3. Semantics of the Clinical Documents Structured by DGs
One or more data item in each clinical document can be mapped to corresponding data items in the DG and then replaced with that DG. For example, the data item provider's hospital name and provider's department name were replaced with Healthcare Providers (EHR.HRD.04). Type of laboratory test, name of laboratory test, value of laboratory test and measurement unit were replaced with the section DG Laboratory Test (EHR.SEC.06). Finally 8 clinical documents were all structured by a number of DGs (Table 2), based on which standardized structures and semantics of the documents for semantic interoperability were produced in the HL7 XML format. For example, Figure 4 shows the detailed structure and semantics of outpatient medical record summary document structured by 3 header DGs and 12 section DGs in XML Schema.
IV. Discussion
1. Localization of the HL7 Standards in Our Research
The methodology of building shareable clinical documents using the HL7 CDA is a recognized solution [21,22], yet we do not use it completely because the attributes of the data elements and codes of the value sets in the HL7 do not completely suit our needs. Therefore, we customized the HL7 CDA in two ways in our research. According to our business needs and on the condition that the architecture of the HL7 CDA remains unchanged, one way to customize the HL7 CDA was to adjust the attributes (e.g., cardinality, data type) of data items in the DGs, and the other method was to redefine codes of parts of value sets. Therefore, a contribution of our research is to promote the use of the HL7 standards in China.

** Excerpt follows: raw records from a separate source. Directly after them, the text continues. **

-- pv_equiv track=rewrite | github.com/Zhuyong229/gomoku | gomoku.py | detect_5s
-- ===== SOURCE A (Python) =====
-- def detect_5(board, col, y_start, x_start, d_y, d_x):
-- #search for number of sequence of 5 of color col starting with one edge point
--     L = []
--     L.append(board[y_start][x_start])
--     if d_y != 0 and d_x != 0:
--         while y_start+d_y != len(board) and x_start+d_x != len(board) and x_start+d_x!= -1:
--             L.append(board[y_start+d_y][x_start+d_x])
--             y_start += d_y
--             x_start += d_x
--     elif d_y == 0 and d_x != 0:
--         while x_start+d_x != len(board):
--             L.append(board[y_start+d_y][x_start+d_x])
--             y_start += d_y
--             x_start += d_x
--     else:
--         while y_start+d_y != len(board):
--             L.append(board[y_start+d_y][x_start+d_x])
--             y_start += d_y
--             x_start += d_x
--
--     count = 0
--     count_5 = 0
--     for i in range(0, len(L)):
--         if L[i] == col:
--             count += 1
--             if count == 5:
--                 if i == len(L)-1:
--                     count_5 += 1
--                     return count_5
--                 else:
--                     if L[i+1]!=col:
--                         count_5+=1
--                         return count_5
--
--         else:
--             count = 0
--     return count_5
--
-- def detect_5s(board, col):
--     count_5_tot = 0
--     count_5_a,count_5_b,count_5_c,count_5_d,count_5_e,count_5_f = 0,0,0,0,0,0
--     for i in range (0, len(board)):
--         count_5_a += detect_5(board, col, i, 0, 0, 1)
--         #start from left bound, horizontal
--         count_5_b += detect_5(board, col, 0, i, 1, 0)
--         #start from top bound, vertical
--         count_5_c += detect_5(board, col, i, 0, 1, 1)
--         #start from left bound, 1,1
--         count_5_d += detect_5(board, col, 0, i, 1, -1)
--         #start from top bound, 1,-1
--     for i in range (1,len(board)):
--         count_5_e += detect_5(board, col, 0, i, 1, 1)
--         #start from top bound, 1,1
--         count_5_f += detect_5(board, col, i, len(board)-1, 1, -1)
--         #start from right bound, 1,-1
--
--     count_5_tot = count_5_a+count_5_b+count_5_c+count_5_d+count_5_e+count_5_f
--     return count_5_tot
-- ===== SOURCE B (Python) =====
-- def _runs(line):
--     # run-length encoding of the line: list of (value, run length) pairs
--     runs = []
--     for v in line:
--         if runs and runs[-1][0] == v:
--             runs[-1] = (v, runs[-1][1] + 1)
--         else:
--             runs.append((v, 1))
--     return runs
--
--
-- def detect_5s(board, col):
--     n = len(board)
--     lines = [[board[y][x] for x in range(n)] for y in range(n)]            # rows
--     lines += [[board[y][x] for y in range(n)] for x in range(n)]           # columns
--     lines += [[board[y][y + c] for y in range(max(0, -c), min(n, n - c))]  # diagonals (x - y = c)
--               for c in range(1 - n, n)]
--     lines += [[board[y][s - y] for y in range(max(0, s - n + 1), min(n, s + 1))]  # anti-diagonals (x + y = s)
--               for s in range(2 * n - 1)]
--     total = 0
--     for line in lines:
--         if any(v == col and k == 5 for v, k in _runs(line)):
--             total += 1
--     return total
-- ===== Notes on version B (the rewrite author's own statement) =====
-- stated objective: idiomatic
-- what changed: A walks each line with four direction-parameterized edge-start while-loops and an in-loop lookahead counter with early return; B uniformly generates every row, column, diagonal and anti-diagonal as a list comprehension and checks each line's run-length encoding for a run (col, 5).
import Mathlib
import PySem

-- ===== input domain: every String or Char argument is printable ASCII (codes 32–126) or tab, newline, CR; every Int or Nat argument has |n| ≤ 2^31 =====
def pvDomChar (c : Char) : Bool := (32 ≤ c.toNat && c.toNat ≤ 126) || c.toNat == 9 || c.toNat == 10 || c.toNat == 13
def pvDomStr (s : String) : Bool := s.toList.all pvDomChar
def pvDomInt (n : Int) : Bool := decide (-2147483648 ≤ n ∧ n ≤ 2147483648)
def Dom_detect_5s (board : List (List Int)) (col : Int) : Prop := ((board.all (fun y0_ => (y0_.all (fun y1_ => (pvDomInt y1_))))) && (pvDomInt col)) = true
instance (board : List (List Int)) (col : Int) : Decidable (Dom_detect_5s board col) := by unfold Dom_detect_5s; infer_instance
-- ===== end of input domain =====

-- B replaces A's four direction-parameterized edge-start while-loops by a uniform
-- generate-all-lines pass plus a run-length-encoding check per line (objective: idiomatic).

-- ===== PORT A =====

-- board[y][x]; inside Pre_ every access A performs is in range, so the defaults are never used
def pvCellA (board : List (List Int)) (y x : Int) : Int :=
  PySem.List.pyGetD (PySem.List.pyGetD board y []) x 0

-- the while loop of the `d_y != 0 and d_x != 0` branch of detect_5 (fuel bounds the
-- iteration count; board.length iterations always suffice for the loop's own exit test)
def pvLoopDiag (board : List (List Int)) (dy dx : Int) : Nat → Int → Int → List Int → List Int
  | 0, _, _, L => L
  | fuel+1, y, x, L =>
    if y + dy ≠ (board.length : Int) ∧ x + dx ≠ (board.length : Int) ∧ x + dx ≠ -1 then
      pvLoopDiag board dy dx fuel (y + dy) (x + dx) (L ++ [pvCellA board (y + dy) (x + dx)])
    else L

-- the while loop of the `d_y == 0 and d_x != 0` branch
def pvLoopRow (board : List (List Int)) (dy dx : Int) : Nat → Int → Int → List Int → List Int
  | 0, _, _, L => L
  | fuel+1, y, x, L =>
    if x + dx ≠ (board.length : Int) then
      pvLoopRow board dy dx fuel (y + dy) (x + dx) (L ++ [pvCellA board (y + dy) (x + dx)])
    else L

-- the while loop of the final else branch
def pvLoopCol (board : List (List Int)) (dy dx : Int) : Nat → Int → Int → List Int → List Int
  | 0, _, _, L => L
  | fuel+1, y, x, L =>
    if y + dy ≠ (board.length : Int) then
      pvLoopCol board dy dx fuel (y + dy) (x + dx) (L ++ [pvCellA board (y + dy) (x + dx)])
    else L

-- the `for i in range(0, len(L))` scan of detect_5 (indices provably in range; getD defaults unused)
def pvScanA (L : List Int) (col : Int) (i : Nat) (count : Int) : Int :=
  if h : i < L.length then
    if L.getD i 0 = col then
      if count + 1 = 5 then
        if i = L.length - 1 then 1
        else if L.getD (i + 1) 0 ≠ col then 1
        else pvScanA L col (i + 1) (count + 1)
      else pvScanA L col (i + 1) (count + 1)
    else pvScanA L col (i + 1) 0
  else 0
termination_by L.length - i

-- detect_5
def pvDetect5 (board : List (List Int)) (col y x dy dx : Int) : Int :=
  let L := [pvCellA board y x]
  let L :=
    if dy ≠ 0 ∧ dx ≠ 0 then pvLoopDiag board dy dx board.length y x L
    else if dy = 0 ∧ dx ≠ 0 then pvLoopRow board dy dx board.length y x L
    else pvLoopCol board dy dx board.length y x L
  pvScanA L col 0 0

def detect_5s (board : List (List Int)) (col : Int) : Int :=
  let n : Int := (board.length : Int)
  let abcd := (PySem.List.pyRange 0 n 1).foldl
    (fun (acc : Int × Int × Int × Int) i =>
      (acc.1 + pvDetect5 board col i 0 0 1,
       acc.2.1 + pvDetect5 board col 0 i 1 0,
       acc.2.2.1 + pvDetect5 board col i 0 1 1,
       acc.2.2.2 + pvDetect5 board col 0 i 1 (-1))) (0, 0, 0, 0)
  let ef := (PySem.List.pyRange 1 n 1).foldl
    (fun (acc : Int × Int) i =>
      (acc.1 + pvDetect5 board col 0 i 1 1,
       acc.2 + pvDetect5 board col i (n - 1) 1 (-1))) (0, 0)
  abcd.1 + abcd.2.1 + abcd.2.2.1 + abcd.2.2.2 + ef.1 + ef.2

-- ===== PORT B =====

-- board[y][x] as B indexes it (in range inside Pre_)
def pvCellB (board : List (List Int)) (y x : Int) : Int :=
  PySem.List.pyGetD (PySem.List.pyGetD board y []) x 0

-- _runs: run-length encoding; the accumulator is kept reversed so that Python's
-- `runs[-1] = (v, k+1)` update is a head update, and reversed once at the end
def pvRunsB (line : List Int) : List (Int × Int) :=
  (line.foldl (fun acc v =>
    match acc with
    | (w, k) :: t => if w = v then (v, k + 1) :: t else (v, 1) :: (w, k) :: t
    | [] => [(v, 1)]) []).reverse

-- `any(v == col and k == 5 for v, k in _runs(line))`
def pvLineHit (line : List Int) (col : Int) : Bool :=
  (pvRunsB line).any (fun p => p.1 == col && p.2 == 5)

def detect_5s_alt (board : List (List Int)) (col : Int) : Int :=
  let n : Int := (board.length : Int)
  let lines : List (List Int) :=
    (PySem.List.pyRange 0 n 1).map (fun y => (PySem.List.pyRange 0 n 1).map (fun x => pvCellB board y x)) ++
    (PySem.List.pyRange 0 n 1).map (fun x => (PySem.List.pyRange 0 n 1).map (fun y => pvCellB board y x)) ++
    (PySem.List.pyRange (1 - n) n 1).map (fun c =>
      (PySem.List.pyRange (max 0 (-c)) (min n (n - c)) 1).map (fun y => pvCellB board y (y + c))) ++
    (PySem.List.pyRange 0 (2 * n - 1) 1).map (fun s =>
      (PySem.List.pyRange (max 0 (s - n + 1)) (min n (s + 1)) 1).map (fun y => pvCellB board y (s - y)))
  lines.foldl (fun total line => if pvLineHit line col then total + 1 else total) 0

-- ===== PRECONDITION & SPEC =====

-- A raises IndexError exactly when some row is shorter than the board height
-- (it reads board[y][x] for all y, x < len(board)); B raises on the same inputs.
def Pre_detect_5s (board : List (List Int)) (col : Int) : Prop :=
  ∀ row ∈ board, board.length ≤ row.length
instance (board : List (List Int)) (col : Int) : Decidable (Pre_detect_5s board col) := by
  unfold Pre_detect_5s; infer_instance

def pvWitness_detect_5s : List (List Int) × Int := ([[1, 1, 1, 1, 1], [0, 1, 0, 1, 0], [1, 0, 1, 0, 1], [0, 1, 0, 1, 0], [1, 0, 1, 0, 1]], 1)

def Spec_detect_5s (board : List (List Int)) (col : Int) (out : Int) : Prop := out = detect_5s_alt board col
instance (board : List (List Int)) (col : Int) (out : Int) : Decidable (Spec_detect_5s board col out) := by unfold Spec_detect_5s; infer_instance

-- ===== CLAIM (what is proved, stated in full; the proofs are below) =====
def Claim_equal_detect_5s : Prop := ∀ (board : List (List Int)) (col : Int), Dom_detect_5s board col → Pre_detect_5s board col → Spec_detect_5s board col (detect_5s board col)

-- ===== LEMMAS AND PROOFS =====

def pvF (col : Int) : List Int → Int → Int
  | [], _ => 0
  | a :: l, c =>
    if a = col then
      if c + 1 = 5 then
        match l with
        | [] => 1
        | b :: _ => if b ≠ col then 1 else pvF col l (c + 1)
      else pvF col l (c + 1)
    else pvF col l 0

theorem pvScanA_eq_pvF (L : List Int) (col : Int) (i : Nat) (c : Int) :
    pvScanA L col i c = pvF col (L.drop i) c := by
  induction i, c using pvScanA.induct (L := L) (col := col) with
  | case1 c h5 h hcol =>
    rw [pvScanA, List.drop_eq_getElem_cons h]
    have h0 : 0 < L.length := by omega
    have h2 : L.drop (L.length - 1 + 1) = [] := by rw [List.drop_eq_nil_iff]; omega
    rw [List.getD_eq_getElem _ _ h] at hcol
    rw [h2]
    simp [pvF, hcol, h5, h0]
  | case2 i c h hcol h5 hlast hnext =>
    rw [pvScanA, List.drop_eq_getElem_cons h]
    have hlt : i + 1 < L.length := by omega
    rw [List.drop_eq_getElem_cons hlt]
    rw [List.getD_eq_getElem _ _ h] at hcol
    rw [List.getD_eq_getElem _ _ hlt] at hnext
    simp [pvF, h, hcol, h5, hlast, hnext, List.getElem?_eq_getElem hlt]
  | case3 i c h hcol h5 hlast hnext IH =>
    rw [pvScanA, List.drop_eq_getElem_cons h]
    have hlt : i + 1 < L.length := by omega
    rw [List.drop_eq_getElem_cons hlt] at IH ⊢
    rw [List.getD_eq_getElem _ _ h] at hcol
    rw [List.getD_eq_getElem _ _ hlt, not_not] at hnext
    rw [h5] at IH
    simp [pvF, h, hcol, h5, hlast, hnext, IH, List.getElem?_eq_getElem hlt]
  | case4 i c h hcol h5 IH =>
    rw [pvScanA, List.drop_eq_getElem_cons h]
    rw [List.getD_eq_getElem _ _ h] at hcol
    simp [pvF, h, hcol, h5, IH]
  | case5 i c h hcol IH =>
    rw [pvScanA, List.drop_eq_getElem_cons h]
    rw [List.getD_eq_getElem _ _ h] at hcol
    simp [pvF, h, hcol, IH]
  | case6 i c h =>
    rw [pvScanA]
    have : L.drop i = [] := by rw [List.drop_eq_nil_iff]; omega
    simp [this, pvF, h]
def pvChk (col : Int) : List Int → Int → Bool
  | [], c => c == 5
  | a :: l, c => if a = col then pvChk col l (c + 1) else (c == 5 || pvChk col l 0)

def pvChkG (col : Int) : List Int → Int → Int → Bool
  | [], w, k => w == col && k == 5
  | a :: l, w, k => if a = w then pvChkG col l w (k + 1) else ((w == col && k == 5) || pvChkG col l a 1)

theorem pvF_eq_pvChk (col : Int) :
    ∀ (l : List Int) (c : Int), (c = 5 → l.head? = some col) →
      pvF col l c = if pvChk col l c then 1 else 0 := by
  intro l
  induction l with
  | nil =>
    intro c h
    have hc : ¬ c = 5 := fun hc => by simpa using h hc
    simp [pvF, pvChk, hc]
  | cons a l IH =>
    intro c h
    by_cases ha : a = col
    · by_cases h5 : c + 1 = 5
      · cases l with
        | nil => simp [pvF, pvChk, ha, h5]
        | cons b t =>
          by_cases hb : b = col
          · have hrec := IH (c + 1) (by intro _; simp [hb])
            have h1 : pvF col (a :: b :: t) c = pvF col (b :: t) (c + 1) := by
              simp only [pvF]; simp [ha, h5, hb]
            have h2 : pvChk col (a :: b :: t) c = pvChk col (b :: t) (c + 1) := by
              simp only [pvChk]; simp [ha]
            rw [h1, h2, hrec]
          · have h1 : pvF col (a :: b :: t) c = 1 := by
              simp only [pvF]; simp [ha, h5, hb]
            have h2 : pvChk col (a :: b :: t) c = true := by
              simp only [pvChk]; simp [ha, hb, h5]
            rw [h1, h2]; simp
      · have hrec := IH (c + 1) (by intro hc; omega)
        have h1 : pvF col (a :: l) c = pvF col l (c + 1) := by
          cases l <;> · simp only [pvF]; simp [ha, h5]
        have h2 : pvChk col (a :: l) c = pvChk col l (c + 1) := by
          simp only [pvChk]; simp [ha]
        rw [h1, h2, hrec]
    · have hc : ¬ c = 5 := by
        intro hc; have := h hc; simp at this; exact ha this
      have hrec := IH 0 (by intro hc0; omega)
      have h1 : pvF col (a :: l) c = pvF col l 0 := by
        simp only [pvF]; simp [ha]
      have h2 : pvChk col (a :: l) c = pvChk col l 0 := by
        simp only [pvChk]; simp [ha, hc]
      rw [h1, h2, hrec]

2. Characteristics of DG-based Clinical Documents
Based on DGs, clinical documents have certain characteristics. First, clinical documents constructed by DGs will be structured, enabling embedded information to be more complete and accurate [23,24]. Second, more than just these eight clinical documents can be built by flexibly reusing the DGs. The architecture of the DGs can stay stable merely by adding codes to value sets and adjusting the data items' attributes in the DGs when more documents need to be built. Third, DGs and data items that are irrelevant to clinical documents will be excluded by defining their attributes of optionality and cardinality, which can keep clinical documents clear and concise.
3. Differences between DGs and the Components of CCD, PCC and HITSP
Almost all the sections of the CCD, the PCC and the HITSP can be matched to corresponding section DGs except for two: the section describing medical care expenses and the section representing hospital management information. The CCD, the PCC and the HITSP use Payers section to specify organizations or individuals who may pay for a patient's healthcare, while we use Medical Expense section to describe actual expenditures that have been paid. We use Administrative Use section to describe the information used for hospital management (e.g., cure rate, death rate), whereas this section is absent in the sections of the CCD, the PCC, and the HITSP. Furthermore, entries also differ as a result of the differing sections. In conclusion, these differences come from business variations among different cultural and language backgrounds.
Acknowledgements
This work was supported by the Research Grant (Grant No. 81102202; 81171427) from National Natural Science Foundation of China, by the Research Grant (Grant No. 2009JM4028) from Science Foundation of Shaanxi Province, and by the National Science and Technology Infrastructure Program from the Ministry of Science and Technology of China (Grant No. 2008BAI52B01).
Notes
No potential conflict of interest relevant to this article was reported.